O dziwo, ból nie dokuczał jej zanadto. Emily dużo spała, piła tylko przez słomkę i ani razu nie chciała spojrzeć w lustro. Kiedy po trzech dniach opuszczała szpital, owinęła głowę barwnym szalikiem firmy Hermes, który zakrywał sporą część twarzy. Bandaże zostały już zdjęte i Emily czuła jedynie zapach własnej skrzepłej krwi. Włosy miała splątane i przylizane. Klamry na twarzy wydawały się jej tak ogromne, jakby przeznaczone były raczej do drewnianych desek niż do skóry. Ciągle jeszcze nie odważyła się spojrzeć w lustro.

Ostatniego dnia przed wyjściem ze szpitala lekarze usunęli jej szwy z powiek. Miała wrażenie, że w oczach ma piasek i nie wiadomo dlaczego czuła się straszliwie brudna. Kąpała się przecież, tyle że nie mogła myć twarzy ani włosów.

Siódmego dnia po operacji zdjęto jej klamry i Emily wolno już było umyć głowę. Wciąż unikała patrzenia w lustro i siedziała cały czas w pokoju zleciwszy obsłudze hotelowej, by posiłki zostawiano jej przed drzwiami.

Dziesiątego dnia Emily wyszła z hotelu na spacer po Central Parku. Usiadła na ławce zajadając hot doga, który wydał jej się najsmaczniejszym posiłkiem, jaki kiedykolwiek jadła. Część bułki pokruszyła gołębiom, które tłumnie się wokół niej zgromadziły.

Pod koniec trzeciego tygodnia Emily poczuła się już na tyle pewnie, że odważyła się pójść na Manhattan na zakupy i sprawiła sobie sześć koronkowych biustonoszy z fiszbinami, majteczki typu bikini i dwa kostiumy firmy Donna Karan.

Kiedy dobiegał końca czwarty tydzień i po sińcach nie było już śladu, a i opuchlizna niemal całkiem zeszła, Emily umówiła się na wizytę w salonie Elizabeth Arden i zażyczyła sobie strzyżenie w pokoju bez luster.

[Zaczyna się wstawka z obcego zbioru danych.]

-- pv_equiv track=rewrite | github.com/Shaurya-L/Data-Structures-and-Algorithms-in-Python | Find pairs with difference k.py | number_count
-- ===== SOURCE A (Python) =====
-- def number_count(a,b,lst):
--     c1=0
--     c2=0
--     for i in lst:
--         if i==a:
--             c1+=1
--         elif i==b:
--             c2+=1
--     return c1,c2
-- ===== SOURCE B (Python) =====
-- def number_count(a, b, lst):
--     # Two library scans instead of one manual loop; when a == b the
--     # original elif never counts b, so the second component is 0.
--     return lst.count(a), (0 if a == b else lst.count(b))
-- ===== Notes on version B (the rewrite author's own statement) =====
-- stated objective: idiomatic
-- what changed: Replaces the single manual counting loop with two list.count library scans, with the second count suppressed to 0 when a == b to mirror the elif.
import Mathlib
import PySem

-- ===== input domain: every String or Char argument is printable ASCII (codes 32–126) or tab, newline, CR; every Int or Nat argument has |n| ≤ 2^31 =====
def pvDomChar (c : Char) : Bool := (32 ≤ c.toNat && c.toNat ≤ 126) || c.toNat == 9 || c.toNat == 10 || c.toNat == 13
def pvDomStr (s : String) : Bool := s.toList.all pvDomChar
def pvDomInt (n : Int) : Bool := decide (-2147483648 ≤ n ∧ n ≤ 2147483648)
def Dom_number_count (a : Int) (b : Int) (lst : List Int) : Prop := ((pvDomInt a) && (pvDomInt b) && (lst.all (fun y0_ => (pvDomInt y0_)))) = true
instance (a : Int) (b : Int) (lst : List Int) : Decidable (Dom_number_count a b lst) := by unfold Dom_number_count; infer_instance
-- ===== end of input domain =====

-- B replaces A's single manual counting loop by two library count scans (objective: idiomatic).

-- ===== PORT A =====
-- literal transliteration: one fold over lst carrying (c1, c2), branch order as in Python
def number_count (a : Int) (b : Int) (lst : List Int) : Int × Int :=
  lst.foldl (fun (c : Int × Int) i =>
    if i = a then (c.1 + 1, c.2)
    else if i = b then (c.1, c.2 + 1)
    else c) (0, 0)

-- ===== PORT B =====
def number_count_alt (a : Int) (b : Int) (lst : List Int) : Int × Int :=
  (PySem.List.count lst a, if a = b then 0 else PySem.List.count lst b)

-- ===== PRECONDITION & SPEC =====
def Spec_number_count (a : Int) (b : Int) (lst : List Int) (out : Int × Int) : Prop := out = number_count_alt a b lst
instance (a : Int) (b : Int) (lst : List Int) (out : Int × Int) : Decidable (Spec_number_count a b lst out) := by unfold Spec_number_count; infer_instance

-- ===== CLAIM (what is proved, stated in full; the proofs are below) =====
def Claim_equal_number_count : Prop := ∀ (a : Int) (b : Int) (lst : List Int), Dom_number_count a b lst → Spec_number_count a b lst (number_count a b lst)

-- ===== LEMMAS AND PROOFS =====
lemma number_count_fold (a b : Int) (lst : List Int) (c1 c2 : Int) :
    lst.foldl (fun (c : Int × Int) i =>
      if i = a then (c.1 + 1, c.2)
      else if i = b then (c.1, c.2 + 1)
      else c) (c1, c2)
    = (c1 + PySem.List.count lst a,
       c2 + (if a = b then 0 else PySem.List.count lst b)) := by
  induction lst generalizing c1 c2 with
  | nil => simp [PySem.List.count]
  | cons x xs ih =>
    simp only [List.foldl_cons]
    by_cases hxa : x = a
    · rw [if_pos hxa, ih]
      by_cases hab : a = b <;>
        simp [PySem.List.count, List.count_cons, hxa, hab] <;> omega
    · rw [if_neg hxa]
      by_cases hxb : x = b
      · rw [if_pos hxb, ih]
        have hab : ¬ a = b := fun h => hxa (h ▸ hxb)
        simp [PySem.List.count, List.count_cons, hab, hxa, hxb]
        omega
      · rw [if_neg hxb, ih]
        simp [PySem.List.count, List.count_cons, hxa, hxb]

-- ===== VERDICT (by name: the statement is the Claim_ definition above) =====
theorem number_count_spec : Claim_equal_number_count := by
  intro a b lst _
  show number_count a b lst = number_count_alt a b lst
  unfold number_count number_count_alt
  rw [number_count_fold]
  simp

Czterdziestego drugiego dnia lekarz uznał, że dalsze wizyty kontrolne są zbędne. Emily miała ochotę śpiewać z radości. W ciągu zaledwie pięciu tygodni przeobraziła się w zupełnie nową osobę. A za dwa dni miała wracać do domu przy Sleepy Hollow Road.

Dumna z modnej fryzury, Emily ubrała się w jeden z nowych kostiumów, włożyła buty od Louisa Jourdana i zapięła dyplomatkę, w której miała przygotowaną listę korporacji, jakie zamierzała odwiedzić tego dnia.

Przyszedł wreszcie czas na spojrzenie w lustro. Powolutku, krok za kroczkiem, z zamkniętymi oczami weszła do łazienki. W końcu nadeszła ta podniosła chwila. Emily otworzyła oczy, spojrzała w lustro i wybuchnęła śmiechem. Jakimś cudem chirurg zdołał odjąć jej dziesięć lat. Pomyślała, że umiejętnym makijażem uda jej się odmłodzić o kolejne pięć. – Emily, z ciebie jest wcielony diabeł! – powiedziała sobie chichocząc. Następnie umalowała się, pewnie i zręcznie posługując się pędzelkami i kredkami. Pamiętała, by nie nakładać na twarz zbyt wiele kosmetyków; zawsze lepiej było ich użyć za mało. Gdy skończyła, uśmiechnęła się. A Emily w lustrze odpowiedziała jej tym samym.

Teraz przyszła kolej na kolczyki, które stanowiły ostatni element dopełniający jej nowego wyglądu. Emily przywiozła je ze sobą, a pochodziły jeszcze z czasów małżeństwa z Ianem, bo kiedyś sama kupiła je sobie na gwiazdkę. Były to duże grube kółka z litego złota. Nigdy do tej pory ich nie nosiła, bo jakoś nie pasowały do jej ubrań, a w dodatku miała wówczas długie włosy, które skutecznie zakrywały eleganckie kolczyki. – Masz klasę i wyglądasz naprawdę szykownie – powiedziała sobie. Okręciła się na pięcie, żeby obejrzeć się w lustrze, i roześmiała się. Czuła się tak szczęśliwa, że chciało jej się płakać z radości. – Jestem znów sobą. Naprawdę jestem sobą.

Przysiadła na brzegu wanny. W jednej chwili zapomniała o wszystkich przykrościach i niepowodzeniach. Czuła się lżejsza, a jej twarz promieniała. Pomyślała, że zasłużyła sobie na ten poranek.

Jadąc windą, a zwłaszcza idąc potem przez hotelowy pasaż, czuła na sobie pożądliwe spojrzenia. Przed budynkiem czekała już na nią limuzyna, którą wynajęła na cały dzień, by odwiedzić zanotowane na liście firmy. Nie przestając się uśmiechać, wsiadła do samochodu.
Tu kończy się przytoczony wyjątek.